I kinda hate it when a passenger starts talking about how amazing their previous Uber ride was. It's like a lover bragging about her last boyfriend. Makes me feel inadequate.


----------



## London UberExec Driver (Jul 8, 2014)

Good incentive to try and make your ride better. Match, or even beat the previous drivers star rating the passenger will give you!


----------



## Oc_DriverX (Apr 29, 2014)

London UberExec Driver said:


> Good incentive to try and make your ride better. Match, or even beat the previous drivers star rating the passenger will give you!


In principle and at first blush, there does not seem to be anything wrong with this statement. But, if that experience that you are attempting to beat includes a driver paying for and providing a broad spectrum of extras (water, mints, cookies, etc.) then where does it end? If you are a driver in an area with low margins (LA, OC, Chi, etc.), how much of your slim margin are you going to spend to keep your ratings up? It costs Uber nothing to encourage drivers to provide, and as a result, have the riders expect these extras. Isn't this just another example of the race to the bottom? Uber tries to flood the market with drivers, and then encourages (but does not pay) drivers to provide these extras.

And after providing these extras, you are faced with the extra burden of being sure that the remains of these "extras" are not strewn over your back seat before the next rider gets in. If it is a slow night, then this seat check isn't a problem. If its a busy night, then it becomes more problematic.

So far, I have only provided charging that matches the phones I need to charge. But, I have broken down and have ordered a multi head attachment so that I can provide i5 charging. I do keep some water, but only offer it at my discretion or upon request. I will let riders use the Aux cable to play music through the car's sound system. Of course, Uber provided that cable.

my $.02 on "extras"


----------



## London UberExec Driver (Jul 8, 2014)

Good post that's very true. I suppose in London, drivers don't make the effort to provide anything (from experience as I've ridden as a passenger on UberX and UberExec). 

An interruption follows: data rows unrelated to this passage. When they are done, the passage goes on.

theorem pvPart_count (ids : List Int) (lo n : Nat) (hn : n ≤ 9) (d0 : Nat) (hd : d0 < n) :
    (pvPart ids lo n).count (pvDig (d0 + 1)) = ids.count ((lo + d0 : Nat) : Int) := by
  induction n with
  | zero => omega
  | succ n ih =>
    rw [pvPart_succ, List.count_append]
    rcases Nat.lt_or_ge d0 n with h | h
    · rw [ih (by omega) h, List.count_replicate]
      have hne : ¬ (pvDig (n + 1) == pvDig (d0 + 1)) = true := by
        simp only [beq_iff_eq]
        intro he
        have := pvDig_inj (n + 1) (by omega) (d0 + 1) (by omega) he
        omega
      simp [hne]
    · have hd0 : d0 = n := by omega
      rw [pvPart_count_zero ids lo n _ (fun d hdn he => by
        have := pvDig_inj (d0 + 1) (by omega) (d + 1) (by omega) he
        omega), List.count_replicate]
      simp [hd0]

theorem pvSuitA_count_zero (ids : List Int) (lo n : Nat) (c : Char)
    (hc : ∀ d, d < n → c ≠ pvDig (d + 1)) : (pvSuitA ids lo n).count c = 0 := by
  rw [List.count_eq_zero]
  intro hmem
  simp only [pvSuitA, List.mem_map, List.mem_filter, decide_eq_true_eq] at hmem
  obtain ⟨id, ⟨_, hlo, hhi⟩, hx⟩ := hmem
  refine hc ((id - (lo : Int) + 1).toNat - 1) (by omega) ?_
  have h1 : (id - (lo : Int) + 1).toNat - 1 + 1 = (id - (lo : Int) + 1).toNat := by omega
  rw [h1]; exact hx.symm

theorem pvSuitA_count (ids : List Int) (lo n : Nat) (hn : n ≤ 9) (d0 : Nat) (hd : d0 < n) :
    (pvSuitA ids lo n).count (pvDig (d0 + 1)) = ids.count ((lo + d0 : Nat) : Int) := by
  unfold pvSuitA
  rw [List.count_eq_countP, List.countP_map, List.countP_filter, List.count_eq_countP]
  apply List.countP_congr
  intro id _
  simp only [Function.comp, beq_iff_eq, Bool.and_eq_true, decide_eq_true_eq]
  constructor
  · rintro ⟨he, hlo, hhi⟩
    have := pvDig_inj _ (by omega) (d0 + 1) (by omega) he
    omega
  · intro he
    have hid : id = ((lo + d0 : Nat) : Int) := he
    constructor
    · congr 1; omega
    · constructor <;> omega

theorem pvPart_perm (ids : List Int) (lo n : Nat) (hn : n ≤ 9) :
    (pvPart ids lo n).Perm (pvSuitA ids lo n) := by
  rw [List.perm_iff_count]
  intro c
  by_cases h : ∃ d, d < n ∧ c = pvDig (d + 1)
  · obtain ⟨d, hd, rfl⟩ := h
    rw [pvPart_count ids lo n hn d hd, pvSuitA_count ids lo n hn d hd]
  · simp only [not_exists, not_and] at h
    rw [pvPart_count_zero ids lo n c h, pvSuitA_count_zero ids lo n c h]

theorem pvPart_pairwise (ids : List Int) (lo n : Nat) (hn : n ≤ 9) :
    (pvPart ids lo n).Pairwise (fun a b => a ≤ b) := by
  induction n with
  | zero => simp [pvPart]
  | succ n ih =>
    rw [pvPart_succ, List.pairwise_append]
    refine ⟨ih (by omega), ?_, ?_⟩
    · rw [List.pairwise_replicate]; right; exact le_refl _
    · intro a ha b hb
      obtain ⟨d, hd, rfl⟩ := pvPart_mem ha
      rw [(List.eq_of_mem_replicate hb : b = pvDig (n + 1))]
      exact pvDig_le (d + 1) (by omega) (n + 1) (by omega) (by omega)

theorem sorted_suit (ids : List Int) (lo n : Nat) (hn : n ≤ 9) :
    PySem.List.sorted (pvSuitA ids lo n) (fun c => c) = pvPart ids lo n := by
  exact PySem.List.sorted_id_eq_of_perm_of_pairwise _ _ (pvPart_perm ids lo n hn) (pvPart_pairwise ids lo n hn)

theorem pvFlattenRepSingleton (k : Nat) (c : Char) :
    (List.replicate k [c]).flatten = List.replicate k c := by
  induction k with
  | zero => rfl
  | succ k ih => simp [List.replicate_succ, ih]

theorem pvLoopB_eq (ids : List Int) (h : ∀ id ∈ ids, 0 ≤ id ∧ id < 34) :
    ∀ counts : List Int, counts.length = 34 →
      ∃ r, pvLoopB ids counts = some r ∧ r.length = 34 ∧
        ∀ j : Nat, r.getD j 0 = counts.getD j 0 + ids.count (j : Int) := by
  induction ids with
  | nil => exact fun counts hlen => ⟨counts, rfl, hlen, by simp⟩
  | cons id rest ih =>
    intro counts hlen
    have hid := h id List.mem_cons_self
    have hrest : ∀ i ∈ rest, 0 ≤ i ∧ i < 34 := fun i hi => h i (List.mem_cons_of_mem _ hi)
    obtain ⟨r, hr, hrlen, hget⟩ :=
      ih hrest (counts.set id.toNat (counts.getD id.toNat 0 + 1)) (by simp [hlen])
    refine ⟨r, ?_, hrlen, ?_⟩
    · simp only [pvLoopB, if_pos hid]; exact hr
    · intro j
      rw [hget j, List.count_cons, List.getD_eq_getElem?_getD, List.getElem?_set]
      by_cases hj : id.toNat = j
      · have hidj : (id == ((j : Nat) : Int)) = true := by simp; omega
        rw [if_pos hj, if_pos (by omega : id.toNat < counts.length), hidj]
        subst hj
        simp [List.getD_eq_getElem?_getD]
        omega
      · have hidj : (id == ((j : Nat) : Int)) = false := by simp; omega
        rw [if_neg hj, hidj, ← List.getD_eq_getElem?_getD]
        simp

theorem pvBlock_eq (ids : List Int) (counts : List Int) (lo n : Nat) (hn : n ≤ 9) (suffix : Char)
    (hc : ∀ j : Nat, counts.getD j 0 = ids.count (j : Int)) :
    pvBlock counts lo n suffix = if pvPart ids lo n = [] then [] else pvPart ids lo n ++ [suffix] := by
  unfold pvBlock
  have hpart : (List.range n).flatMap
      (fun d => (List.replicate (counts.getD (lo + d) 0).toNat (PySem.Int.toChars ((d : Int) + 1))).flatten)
      = pvPart ids lo n := by
    unfold pvPart
    rw [List.flatMap_def, List.flatMap_def]
    congr 1
    apply List.map_congr_left
    intro d hd
    rw [List.mem_range] at hd
    rw [toChars_small ((d : Int) + 1) (by omega) (by omega), hc (lo + d),
      pvFlattenRepSingleton]
    have h1 : ((d : Int) + 1).toNat = d + 1 := by omega
    have h2 : ((ids.count ((lo + d : Nat) : Int) : Int)).toNat = ids.count ((lo + d : Nat) : Int) := by
      omega
    rw [h1, h2]
  rw [hpart]

theorem suit_assemble (ids : List Int) (lo n : Nat) (hn : n ≤ 9) (sfx : Char) :
    (if pvSuitA ids lo n ≠ [] then PySem.List.sorted (pvSuitA ids lo n) (fun c => c) ++ [sfx] else [])
      = if pvPart ids lo n = [] then [] else pvPart ids lo n ++ [sfx] := by
  have hperm := pvPart_perm ids lo n hn
  by_cases he : pvSuitA ids lo n = []
  · have hp : pvPart ids lo n = [] := by rw [he] at hperm; exact hperm.eq_nil
    simp [he, hp]
  · have hp : pvPart ids lo n ≠ [] := by
      intro hpp; rw [hpp] at hperm; exact he hperm.symm.eq_nil
    rw [if_pos he, if_neg hp, sorted_suit ids lo n hn]

-- ===== VERDICT (by name: the statement is the Claim_ definition above) =====
theorem id2str_py_spec : Claim_equal_id2str_py := by
  intro ids _ hpre
  unfold Spec_id2str_py id2str_py id2str_py_alt
  have hpre' : ∀ id ∈ ids, 0 ≤ id ∧ id < 34 := hpre
  rw [pvLoopA_eq ids hpre' [] [] [] []]
  obtain ⟨r, hr, hrlen, hget⟩ := pvLoopB_eq ids hpre' (List.replicate 34 0) (by simp)
  rw [hr]
  simp only [List.nil_append]
  have hz : ∀ j : Nat, (List.replicate 34 (0 : Int)).getD j 0 = 0 := by
    intro j
    rw [List.getD_eq_getElem?_getD, List.getElem?_replicate]
    split <;> rfl
  have hc : ∀ j : Nat, r.getD j 0 = ids.count (j : Int) := by
    intro j
    rw [hget j, hz j, zero_add]
  rw [pvBlock_eq ids r 0 9 (by omega) 'm' hc, pvBlock_eq ids r 9 9 (by omega) 'p' hc,
    pvBlock_eq ids r 18 9 (by omega) 's' hc, pvBlock_eq ids r 27 7 (by omega) 'z' hc]
  rw [suit_assemble ids 0 9 (by omega) 'm', suit_assemble ids 9 9 (by omega) 'p',
    suit_assemble ids 18 9 (by omega) 's', suit_assemble ids 27 7 (by omega) 'z']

This puts me at an advantage, however if every driver then it becomes a problem as correctly explained.


----------



## SeahawkTim (Apr 29, 2014)

I provide the low-cost stuff: water in 8oz bottles tucked under the seat cushion, chargers for 4, 5, and Android (as I have an Android tablet and previously owned a Galaxy S before the battery finally gave up the ghost).

I used to have a bag of candy in the backseat, but then the drunks would get a hold of them and scarf down 4-5 fun size bars each, then leave the wrappers all over the floor. (It also got problematic when we needed the middle seat and they'd smash the candy in the bag.

I also tape a trivia question to the back of the passenger headrest, and an invitation to tweet me @UberDriverTim, and also taped a sign inside the back passenger-side door inviting them to request AC or a radio station/AUX hookup. You'll be amazed how often people love the signs. (I've got an archive of about 10 trivia questions if anyone wants to borrow them.)


----------



## LookyLou (Apr 28, 2014)

Check out my new setup with the GOasis: https://uberpeople.net/threads/i-got-my-goasis-its-awesome.1296/

I'm using the 8oz water bottles from Costco $6.99 for 70 ($5.49 right now with an instant rebate) and very inexpensive candies and gum. Everything looks more impressive in this thing and almost every rider comments on it whether they take anything from it or not.


----------



## troubleinrivercity (Jul 27, 2014)

If I bought a phone charger for the rear AC jack, someone would undoubtedly steal it every forty rides or so. Wouldn't you need iPhone 4/5 cords as well? As good as gone. Bottled water only works if I leave the A/C+engine on all the time to cool it, which I cannot afford to do as an UberX driver. Gum in the backseat pocket? Why the hell not, people seem to love it. And the fact that they always ask if they can have a piece is just too adorable. I honestly love most of my passengers and enjoy the time I have with them. I always forget that most of this job kicks ass.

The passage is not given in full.